» Exercise directions: Copy each line of the data beneath in which the word "hperm" appears.
Top of Exercise data
-- ===== VERDICT (by name: the statement is the Claim_ definition above) =====
theorem order_classes_py_spec : Claim_equal_order_classes_py := by
  intro classDefs _ hpre
  unfold Spec_order_classes_py
  unfold Pre_order_classes_py at hpre
  set names := classDefs.map Prod.fst with hnames
  set lk : String → Int := fun g => (PySem.Dict.mk classDefs).getD g 0 with hlk
  set ns := PySem.List.sorted names (fun x => x) with hns
  have hperm : ns.Perm names := PySem.List.sorted_perm names (fun x => x) false
  have hnodup : ns.Nodup := hperm.nodup_iff.mpr hpre
  have hle : ns.Pairwise (fun a b => a ≤ b) := PySem.List.sorted_pairwise names (fun x => x)
  have hlt : ns.Pairwise (· < ·) := (hle.and hnodup).imp (fun hab => lt_of_le_of_ne hab.1 hab.2)
  have hlk_mem : ∀ p ∈ classDefs, lk p.1 = p.2 := fun p hp => lookup_mem classDefs hpre p hp
  -- B side
  have hB : order_classes_py_alt classDefs
      = (PySem.Set.ofList (ns.map lk)).map (fun c => (c, ns.filter (fun g => lk g == c))) := by
    show ((PySem.List.sorted (classDefs.map Prod.fst) (fun x => x)).foldl
      (fun d g => d.modify ((PySem.Dict.mk classDefs).getD g 0) [] (fun gs => gs ++ [g]))
      PySem.Dict.empty).items = _
    rw [items_groupFold _ (fun g => (PySem.Dict.mk classDefs).getD g 0) (fun g => g)]
    apply List.map_congr_left; intro c _; simp only [List.map_id']; rfl
  -- groups agree
  have hgrp : ∀ c : Int,
      PySem.List.sorted ((classDefs.filter (fun p => p.2 == c)).map Prod.fst) (fun x => x)
        = ns.filter (fun g => lk g == c) := by
    intro c
    apply PySem.List.sorted_eq_of_perm_of_pairwise_lt
    · have h1 : (ns.filter (fun g => lk g == c)).Perm (names.filter (fun g => lk g == c)) :=
        hperm.filter _
      have h2 : names.filter (fun g => lk g == c)
          = (classDefs.filter (fun p => lk p.1 == c)).map Prod.fst := by
        rw [hnames, List.filter_map]; rfl
      have h3 : classDefs.filter (fun p => lk p.1 == c) = classDefs.filter (fun p => p.2 == c) := by
        apply List.filter_congr; intro p hp; rw [hlk_mem p hp]
      rw [h2, h3] at h1; exact h1
    · exact List.Pairwise.sublist List.filter_sublist hlt
  -- key sets are a permutation of each other
  have hkeysperm : (PySem.Set.ofList (ns.map lk)).Perm
      (PySem.Set.ofList (classDefs.map Prod.snd)) := by
    have h2 : names.map lk = classDefs.map Prod.snd := by
      rw [hnames, List.map_map]; apply List.map_congr_left; intro p hp; exact hlk_mem p hp
    refine (List.perm_ext_iff_of_nodup (PySem.Set.nodup_ofList _) (PySem.Set.nodup_ofList _)).mpr ?_
    intro a
    rw [PySem.Set.mem_ofList, PySem.Set.mem_ofList, ← h2]
    exact ⟨fun ha => (hperm.map lk).mem_iff.mp ha, fun ha => (hperm.map lk).mem_iff.mpr ha⟩
  -- A side
  have hfun : (fun (d : PySem.Dict Int (List String)) (p : String × Int) =>
      (if d.contains p.2 = false then d.insert p.2 ([] : List String) else d).modify p.2 []
        (fun gs => gs ++ [p.1]))
      = (fun d p => d.modify p.2 [] (fun gs => gs ++ [p.1])) := by
    funext d p; exact stepA_eq_modify d p.2 p.1
  set dA := classDefs.foldl (fun d p => d.modify p.2 [] (fun gs => gs ++ [p.1]))
    PySem.Dict.empty with hdA
  have hAstart : order_classes_py classDefs
      = PySem.List.sorted ((dA.items.foldl
          (fun d' p => d'.insert p.1 (PySem.List.sorted p.2 (fun x => x))) dA).items)
          (fun p => p.2.headI) := by
    show PySem.List.sorted (((classDefs.foldl (fun d p =>
      (if d.contains p.2 = false then d.insert p.2 ([] : List String) else d).modify p.2 []
        (fun gs => gs ++ [p.1])) PySem.Dict.empty).items.foldl
          (fun d' p => d'.insert p.1 (PySem.List.sorted p.2 (fun x => x)))
          (classDefs.foldl (fun d p =>
      (if d.contains p.2 = false then d.insert p.2 ([] : List String) else d).modify p.2 []
        (fun gs => gs ++ [p.1])) PySem.Dict.empty)).items) (fun p => p.2.headI) = _
    rw [hfun]
  have hAnodup : dA.keys.Nodup := by
    rw [hdA]
    exact PySem.Dict.nodup_keys_foldl_modify_key classDefs Prod.snd []
      (fun _ p => fun gs => gs ++ [p.1]) PySem.Dict.empty (PySem.Dict.nodup_keys_empty)
  have hAitems : dA.items = (PySem.Set.ofList (classDefs.map Prod.snd)).map
      (fun c => (c, (classDefs.filter (fun p => p.2 == c)).map Prod.fst)) :=
    items_groupFold classDefs Prod.snd Prod.fst
  have hd2 := items_selfOverwrite (fun v => PySem.List.sorted v (fun x => x)) dA hAnodup
  rw [hAstart, hd2, hAitems, List.map_map, hB]
  apply PySem.List.sorted_eq_of_perm_of_pairwise_lt
  · have heq : (PySem.Set.ofList (ns.map lk)).map (fun c => (c, ns.filter (fun g => lk g == c)))
        = (PySem.Set.ofList (ns.map lk)).map
            ((fun (q : Int × List String) => (q.1, PySem.List.sorted q.2 (fun x => x))) ∘
              (fun c => (c, (classDefs.filter (fun p => p.2 == c)).map Prod.fst))) := by
      apply List.map_congr_left; intro c _
      show (c, ns.filter (fun g => lk g == c))
        = (c, PySem.List.sorted ((classDefs.filter (fun p => p.2 == c)).map Prod.fst) (fun x => x))
      rw [hgrp c]
    rw [heq]
    exact hkeysperm.map _
  · exact head_pairwise ns lk hlt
Bottom of Exercise data
» Solution below:
  have hperm : ns.Perm names := PySem.List.sorted_perm names (fun x => x) false
  have hnodup : ns.Nodup := hperm.nodup_iff.mpr hpre
        hperm.filter _
    exact ⟨fun ha => (hperm.map lk).mem_iff.mp ha, fun ha => (hperm.map lk).mem_iff.mpr ha⟩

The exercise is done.